Rakhmankulova, Zulfira; Shuyskaya, Elena; Prokofieva, Maria; Toderich, Kristina; Saidova, Luizat; Lunkova, Nina; Voronin, Pavel.
Afiliación
  • Rakhmankulova Z; K.A. Timiryazev Institute of Plant Physiology of Russian Academy of Science, 127276 Moscow, Russia.
  • Shuyskaya E; K.A. Timiryazev Institute of Plant Physiology of Russian Academy of Science, 127276 Moscow, Russia.
  • Prokofieva M; K.A. Timiryazev Institute of Plant Physiology of Russian Academy of Science, 127276 Moscow, Russia.
  • Toderich K; Graduate School of Bioresources, Mie University, 1577 Kurimamachiya, Tsu 514-8507, Japan.
  • Saidova L; K.A. Timiryazev Institute of Plant Physiology of Russian Academy of Science, 127276 Moscow, Russia.
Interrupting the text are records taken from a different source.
-- pv_equiv track=rewrite | github.com/kachok/number_gossip | index.py | undulating
-- ===== SOURCE A (Python) =====
-- def undulating(number):
--     """ Returns True if number is undulating """
--     if number < 100:
--         return False
--     number = str(number)
--     for idx in range(len(number)-2):
--         if number[idx] != number[idx+2]:
--             return False
--
--     return True
-- ===== SOURCE B (Python) =====
-- def undulating(number):
--     """ Returns True if number is undulating """
--     if number < 100:
--         return False
--     s = str(number)
--     return len(set(s[0::2])) == 1 and len(set(s[1::2])) == 1
-- ===== Notes on version B (the rewrite author's own statement) =====
-- stated objective: simpler
-- what changed: Replaces A's pairwise index loop (s[i] == s[i+2] for every i) with two stride-2 slices and set-uniformity checks: all even-position digits equal and all odd-position digits equal.
import Mathlib
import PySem

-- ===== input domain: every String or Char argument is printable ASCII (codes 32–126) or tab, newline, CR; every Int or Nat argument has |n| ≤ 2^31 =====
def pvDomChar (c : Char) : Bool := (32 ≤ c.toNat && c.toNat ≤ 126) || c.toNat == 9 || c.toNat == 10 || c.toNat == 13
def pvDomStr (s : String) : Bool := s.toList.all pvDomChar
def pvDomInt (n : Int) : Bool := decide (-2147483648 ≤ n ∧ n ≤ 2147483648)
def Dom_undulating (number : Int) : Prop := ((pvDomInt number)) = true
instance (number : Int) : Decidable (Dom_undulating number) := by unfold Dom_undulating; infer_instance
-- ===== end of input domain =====

-- B replaces A's pairwise index loop with two stride-2 slices and set-uniformity checks (same cost, simpler).

-- ===== PORT A =====
def undulating (number : Int) : Bool :=
  if number < 100 then false
  else
    let s := PySem.Int.toChars number
    (PySem.List.pyRange 0 ((s.length : Int) - 2) 1).all
      (fun idx => PySem.List.pyGet? s idx == PySem.List.pyGet? s (idx + 2))

-- ===== PORT B =====
def undulating_alt (number : Int) : Bool :=
  if number < 100 then false
  else
    let s := PySem.Int.toChars number
    -- s[0::2] and s[1::2]; the step is 2 ≠ 0 so slice? is always `some` and the getD default never fires
    let ev := (PySem.List.slice? s none none 2).getD []
    let od := (PySem.List.slice? s (some 1) none 2).getD []
    (PySem.Set.len (PySem.Set.ofList ev) == 1) && (PySem.Set.len (PySem.Set.ofList od) == 1)

-- ===== PRECONDITION & SPEC =====
def Spec_undulating (number : Int) (out : Bool) : Prop := out = undulating_alt number
instance (number : Int) (out : Bool) : Decidable (Spec_undulating number out) := by unfold Spec_undulating; infer_instance

-- ===== CLAIM (what is proved, stated in full; the proofs are below) =====
def Claim_equal_undulating : Prop := ∀ (number : Int), Dom_undulating number → Spec_undulating number (undulating number)

-- ===== LEMMAS AND PROOFS =====

-- proof-side helper: xs[0::2] as a structural recursion
def everyOther {α : Type} : List α → List α
  | [] => []
  | [a] => [a]
  | a :: _ :: t => a :: everyOther t

theorem eo_cons {α : Type} (x : α) (r : List α) :
    everyOther (x :: r) = x :: everyOther r.tail := by
  cases r <;> simp [everyOther]

theorem eo_filterMap {α : Type} : ∀ (xs : List α),
    (List.range ((xs.length + 1) / 2)).filterMap (fun k => xs[2 * k]?) = everyOther xs := by
  intro xs
  induction xs using everyOther.induct with
  | case1 => simp [everyOther]
  | case2 a => simp [everyOther]
  | case3 a b t ih =>
    have hlen : ((a :: b :: t).length + 1) / 2 = (t.length + 1) / 2 + 1 := by simp; omega
    rw [hlen, List.range_succ_eq_map, List.filterMap_cons, List.filterMap_map]
    simp only [Function.comp_def]
    simp only [show ∀ k, 2 * Nat.succ k = 2 * k + 1 + 1 from fun k => by omega]
    simp [everyOther, ← ih]

-- s[0::2] = everyOther s
theorem slice_even {α : Type} (xs : List α) :
    PySem.List.slice? xs none none 2 = some (everyOther xs) := by
  rw [← eo_filterMap]
  simp only [PySem.List.slice?, PySem.List.sliceIndices]
  norm_num
  have h1 : (if 0 < xs.length then (((xs.length : Int) + 2 - 1) / 2).toNat else 0) = (xs.length + 1) / 2 := by
    split <;> omega
  have h2 : (fun x : Nat => xs[(2 * (x : Int)).toNat]?) = (fun k : Nat => xs[2 * k]?) := by
    funext k
    have : (2 * (k : Int)).toNat = 2 * k := by omega
    rw [this]
  rw [h1, h2]

-- s[1::2] = everyOther s.tail
theorem slice_odd {α : Type} (xs : List α) :
    PySem.List.slice? xs (some 1) none 2 = some (everyOther xs.tail) := by
  cases xs with
  | nil => rfl
  | cons a t =>
    simp only [PySem.List.slice?, PySem.List.sliceIndices]
    norm_num
    have h1 : (if 0 < t.length then (((t.length : Int) + 2 - 1) / 2).toNat else 0)
        = (t.length + 1) / 2 := by
      split <;> omega
    have h2 : (fun x : Nat => (a :: t)[(1 + 2 * (x : Int)).toNat]?) = (fun k : Nat => t[2 * k]?) := by
      funext k
      have : (1 + 2 * (k : Int)).toNat = 2 * k + 1 := by omega
      rw [this]
      simp
    rw [h1, h2, eo_filterMap]

theorem nodup_all_eq_singleton {α : Type} {l : List α} {a : α}
    (hn : l.Nodup) (ha : a ∈ l) (h : ∀ b ∈ l, b = a) : l = [a] := by
  match l with
  | [] => cases ha
  | b :: t =>
    have hb : b = a := h b (by simp)
    subst hb
    have ht : t = [] := by
      cases t with
      | nil => rfl
      | cons c t' =>
        have hc : c = b := h c (by simp)
        subst hc
        simp at hn
    simp [ht]

theorem ofList_eq_singleton_iff {α : Type} [BEq α] [LawfulBEq α] (xs : List α) (a : α) :
    PySem.Set.ofList xs = [a] ↔ ∀ z, z ∈ xs ↔ z = a := by
  constructor
  · intro h z
    rw [← PySem.Set.mem_ofList xs z, h, List.mem_singleton]
  · intro h
    exact nodup_all_eq_singleton (PySem.Set.nodup_ofList xs)
      ((PySem.Set.mem_ofList xs a).2 ((h a).2 rfl))
      (fun b hb => (h b).1 ((PySem.Set.mem_ofList xs b).1 hb))

theorem setlen_one_iff {α : Type} [BEq α] [LawfulBEq α] (xs : List α) :
    (PySem.Set.ofList xs).length = 1 ↔ ∃ a, ∀ z, z ∈ xs ↔ z = a := by
  rw [List.length_eq_one_iff]
  exact ⟨fun ⟨a, h⟩ => ⟨a, (ofList_eq_singleton_iff xs a).1 h⟩,
         fun ⟨a, h⟩ => ⟨a, (ofList_eq_singleton_iff xs a).2 h⟩⟩

theorem setlen_cons_cons {α : Type} [BEq α] [LawfulBEq α] (x y : α) (r : List α) :
    (PySem.Set.len (PySem.Set.ofList (x :: y :: r)) == 1)
      = ((x == y) && (PySem.Set.len (PySem.Set.ofList (y :: r)) == 1)) := by
  rw [Bool.eq_iff_iff]
  simp only [Bool.and_eq_true, beq_iff_eq, PySem.Set.len, Nat.cast_eq_one, setlen_one_iff]
  constructor
  · rintro ⟨a, h⟩
    have hx : x = a := (h x).1 (by simp)
    have hy : y = a := (h y).1 (by simp)
    refine ⟨hx.trans hy.symm, a, fun z => ⟨fun hz => (h z).1 (List.mem_cons_of_mem x hz), fun hz => ?_⟩⟩
    subst hz
    rw [← hy]
    exact List.mem_cons_self
  · rintro ⟨hxy, a, h⟩
    have hy : y = a := (h y).1 (by simp)
    refine ⟨a, fun z => ⟨fun hz => ?_, fun hz => List.mem_cons_of_mem x ((h z).2 hz)⟩⟩
    rcases List.mem_cons.1 hz with h1 | h2
    · exact h1 ▸ hxy.trans hy
    · exact (h z).1 h2

theorem setlen_singleton {α : Type} [BEq α] [LawfulBEq α] (a : α) :
    (PySem.Set.len (PySem.Set.ofList [a]) == 1) = true := by
  simp only [PySem.Set.len, beq_iff_eq, Nat.cast_eq_one, setlen_one_iff]
  exact ⟨a, fun z => by simp⟩

-- A's loop over an arbitrary digit list
def gapAll {α : Type} [BEq α] (l : List α) : Bool :=
  (PySem.List.pyRange 0 ((l.length : Int) - 2) 1).all
    (fun idx => PySem.List.pyGet? l idx == PySem.List.pyGet? l (idx + 2))

-- B's body over an arbitrary digit list
def uniSlices {α : Type} [BEq α] (l : List α) : Bool :=
  (PySem.Set.len (PySem.Set.ofList (everyOther l)) == 1)
    && (PySem.Set.len (PySem.Set.ofList (everyOther l.tail)) == 1)

theorem gapAll_step {α : Type} [BEq α] [LawfulBEq α] (a b c : α) (t : List α) :
    gapAll (a :: b :: c :: t) = ((a == c) && gapAll (b :: c :: t)) := by
  simp only [gapAll, List.length_cons]
  have e1 : ((t.length + 1 + 1 + 1 : Nat) : Int) - 2 = ((t.length + 1 : Nat) : Int) := by push_cast; ring
  have e2 : ((t.length + 1 + 1 : Nat) : Int) - 2 = ((t.length : Nat) : Int) := by push_cast; ring
  rw [e1, e2, PySem.List.pyRange_one 0, PySem.List.pyRange_one 0]
  rw [show ((t.length + 1 : Nat) : Int) - 0 = ((t.length + 1 : Nat) : Int) by ring,
      show ((t.length : Nat) : Int) - 0 = ((t.length : Nat) : Int) by ring]
  rw [Int.toNat_natCast, Int.toNat_natCast, List.range_succ_eq_map]
  simp only [List.map_cons, List.all_cons, List.map_map, List.all_map]
  congr 1
  · norm_num
    rw [show (2 : Int) = ((2 : Nat) : Int) from rfl, PySem.List.pyGet?_natCast]
    simp
  · congr 1
    funext k
    show (PySem.List.pyGet? (a :: b :: c :: t) (0 + ((Nat.succ k : Nat) : Int)) ==
            PySem.List.pyGet? (a :: b :: c :: t) (0 + ((Nat.succ k : Nat) : Int) + 2))
       = (PySem.List.pyGet? (b :: c :: t) (0 + ((k : Nat) : Int)) ==
            PySem.List.pyGet? (b :: c :: t) (0 + ((k : Nat) : Int) + 2))
    have h1 : (0 : Int) + ((Nat.succ k : Nat) : Int) = ((k + 1 : Nat) : Int) := by push_cast; ring
    rw [h1]
    have h2 : ((k + 1 : Nat) : Int) + 2 = ((k + 3 : Nat) : Int) := by push_cast; ring
    rw [h2]
    have h3 : (0 : Int) + ((k : Nat) : Int) = ((k : Nat) : Int) := by ring
    rw [h3]
    have h4 : ((k : Nat) : Int) + 2 = ((k + 2 : Nat) : Int) := by push_cast; ring
    rw [h4]
    rw [PySem.List.pyGet?_natCast, PySem.List.pyGet?_natCast,
        PySem.List.pyGet?_natCast, PySem.List.pyGet?_natCast]
    simp [show ∀ n : Nat, n + 3 = n + 1 + 1 + 1 from fun n => rfl,
          show ∀ n : Nat, n + 2 = n + 1 + 1 from fun n => rfl]

theorem uniSlices_step {α : Type} [BEq α] [LawfulBEq α] (a b c : α) (t : List α) :
    uniSlices (a :: b :: c :: t) = ((a == c) && uniSlices (b :: c :: t)) := by
  have h1 : everyOther (a :: b :: c :: t) = a :: c :: everyOther t.tail := by
    simp [everyOther, eo_cons]
  have h2 : everyOther (b :: c :: t) = b :: everyOther t := by
    simp [everyOther]
  simp only [uniSlices, List.tail_cons, h1, h2, eo_cons, setlen_cons_cons]
  rw [Bool.eq_iff_iff]
  simp only [Bool.and_eq_true, beq_iff_eq]
  tauto

theorem gapAll_two {α : Type} [BEq α] (a b : α) : gapAll [a, b] = true := by
  simp [gapAll, PySem.List.pyRange_one_eq_nil]

theorem main_lemma {α : Type} [BEq α] [LawfulBEq α] :
    ∀ (n : Nat) (l : List α), l.length ≤ n → 2 ≤ l.length → gapAll l = uniSlices l := by
  intro n
  induction n with
  | zero => intro l h h2; omega
  | succ m ih =>
    intro l hlen h2
    match l with
    | [a, b] =>
      rw [gapAll_two]
      simp only [uniSlices, List.tail_cons]
      rw [show everyOther [a, b] = [a] from rfl, show everyOther [b] = [b] from rfl,
          setlen_singleton, setlen_singleton]
      rfl
    | a :: b :: c :: t =>
      rw [gapAll_step, uniSlices_step, ih (b :: c :: t) (by simpa using Nat.le_of_succ_le_succ hlen) (by simp)]

theorem toDigitsCore_len_lb :
    ∀ (fuel n : Nat) (l : List Char), 1 ≤ fuel →
      l.length + 1 ≤ (Nat.toDigitsCore 10 fuel n l).length := by
  intro fuel
  induction fuel with
  | zero => intro n l h; omega
  | succ f ih =>
    intro n l _
    rw [Nat.toDigitsCore]
    split
    · simp
    · cases Nat.eq_zero_or_pos f with
      | inl h0 => subst h0; rw [Nat.toDigitsCore]; simp
      | inr hf =>
        calc l.length + 1 ≤ (l.length + 1) + 1 := by omega
          _ ≤ _ := ih (n / 10) ((n % 10).digitChar :: l) hf

theorem toChars_len_ge (number : Int) (h : 100 ≤ number) :
    2 ≤ (PySem.Int.toChars number).length := by
  have hn : ¬ number < 0 := by omega
  have h10 : 10 ≤ number.toNat := by omega
  simp only [PySem.Int.toChars, if_neg hn]
  rw [Nat.toDigits, Nat.toDigitsCore]
  have hd : ¬ number.toNat / 10 = 0 := by omega
  rw [if_neg hd]
  have := toDigitsCore_len_lb number.toNat (number.toNat / 10)
    [(number.toNat % 10).digitChar] (by omega)
  simpa using this

-- ===== VERDICT (by name: the statement is the Claim_ definition above) =====
theorem undulating_spec : Claim_equal_undulating := by
  intro number _
  unfold Spec_undulating undulating undulating_alt
  by_cases h : number < 100
  · simp [h]
  · simp only [if_neg h]
    rw [slice_even, slice_odd]
    simp only [Option.getD_some]
    have hlen : 2 ≤ (PySem.Int.toChars number).length := toChars_len_ge number (by omega)
    exact main_lemma (PySem.Int.toChars number).length _ le_rfl hlen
  • Lunkova N; K.A. Timiryazev Institute of Plant Physiology of Russian Academy of Science, 127276 Moscow, Russia.
  • Voronin P; K.A. Timiryazev Institute of Plant Physiology of Russian Academy of Science, 127276 Moscow, Russia.
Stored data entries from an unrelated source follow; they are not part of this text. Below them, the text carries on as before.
-- pv_equiv track=rewrite | github.com/AlifSrSE/ProblemSolves | 1996E-decode.py | solve
-- ===== SOURCE A (Python) =====
-- MODULUS = 10**9 + 7
--
-- def solve(s):
--     diff_to_left_sum = {0: 1}
--     result = 0
--     diff = 0
--     for i in range(len(s)):
--         diff += 1 if s[i] == '0' else -1
--         result = add_mod(result, multiply_mod(diff_to_left_sum.get(diff, 0), len(s) - i))
--
--         diff_to_left_sum[diff] = add_mod(diff_to_left_sum.get(diff, 0), i + 2)
--
--     return result
--
-- def add_mod(x, y):
--     return (x + y) % MODULUS
--
-- def multiply_mod(x, y):
--     return (x * y) % MODULUS
-- ===== SOURCE B (Python) =====
-- MODULUS = 10**9 + 7
--
-- def solve(s):
--     n = len(s)
--     bals = []
--     diff = 0
--     for ch in s:
--         diff += 1 if ch == '0' else -1
--         bals.append(diff)
--     entries = [(d, (i, i + 2)) for i, d in enumerate(bals)]
--     groups = {0: [(-1, 1)]}
--     for key, item in entries:
--         groups.setdefault(key, []).append(item)
--     result = 0
--     for members in groups.values():
--         left = 0
--         for i, w in members:
--             if i >= 0:
--                 result = (result + left * (n - i)) % MODULUS
--             left = (left + w) % MODULUS
--     return result
-- ===== Notes on version B (the rewrite author's own statement) =====
-- stated objective: alternative
-- what changed: Replaces the single interleaved pass (running balance-keyed dict of mod-reduced left-weight sums consumed and updated at each character) by a two-phase group-by: first build per-balance lists of (index, left-weight) seeded with the balance-0 sentinel, then accumulate each group's prefix-sum contributions independently.
import Mathlib
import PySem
Plants (Basel) ; 13(12)2024 Jun 16.
Article en En | MEDLINE | ID: mdl-38931098
ABSTRACT
Plant growth and productivity are predicted to be affected by rising CO2 concentrations, drought and temperature stress. The C3 crop model in a changing climate is Chenopodium quinoa Willd-a protein-rich pseudohalphyte (Amaranthaceae). Morphophysiological, biochemical and molecular genetic studies were performed on quinoa grown at ambient (400 ppm, aCO2) and elevated (800 ppm, eCO2) CO2 concentrations, drought (D) and/or high temperature (eT) treatments. Among the single factors, drought caused the greatest stress response, inducing disturbances in the light and dark photosynthesis reactions (PSII, apparent photosynthesis) and increasing oxidative stress (MDA). Futhermore, compensation mechanisms played an important protective role against eT or eCO2. The disruption of the PSII function was accompanied by the activation of the expression of PGR5, a gene of PSI cyclic electron transport (CET). Wherein under these conditions, the constant Rubisco content was maintained due to an increase in its biosynthesis, which was confirmed by the activation of rbcL gene expression. In addition, the combined stress treatments D+eT and eCO2+D+eT caused the greatest negative effect, as measured by increased oxidative stress, decreased water use efficiency, and the functioning of protective mechanisms, such as photorespiration and the activity of antioxidant enzymes. Furthermore, decreased PSII efficiency and increased non-photochemical quenching (NPQ) were not accompanied by the activation of protective mechanisms involving PSI CET. In summary, results show that the greatest stress experienced by C. quinoa plants was caused by drought and the combined stresses D+eT and eCO2+D+eT. Thus, drought consistently played a decisive role, leading to increased oxidative stress and a decrease in defense mechanism effectiveness.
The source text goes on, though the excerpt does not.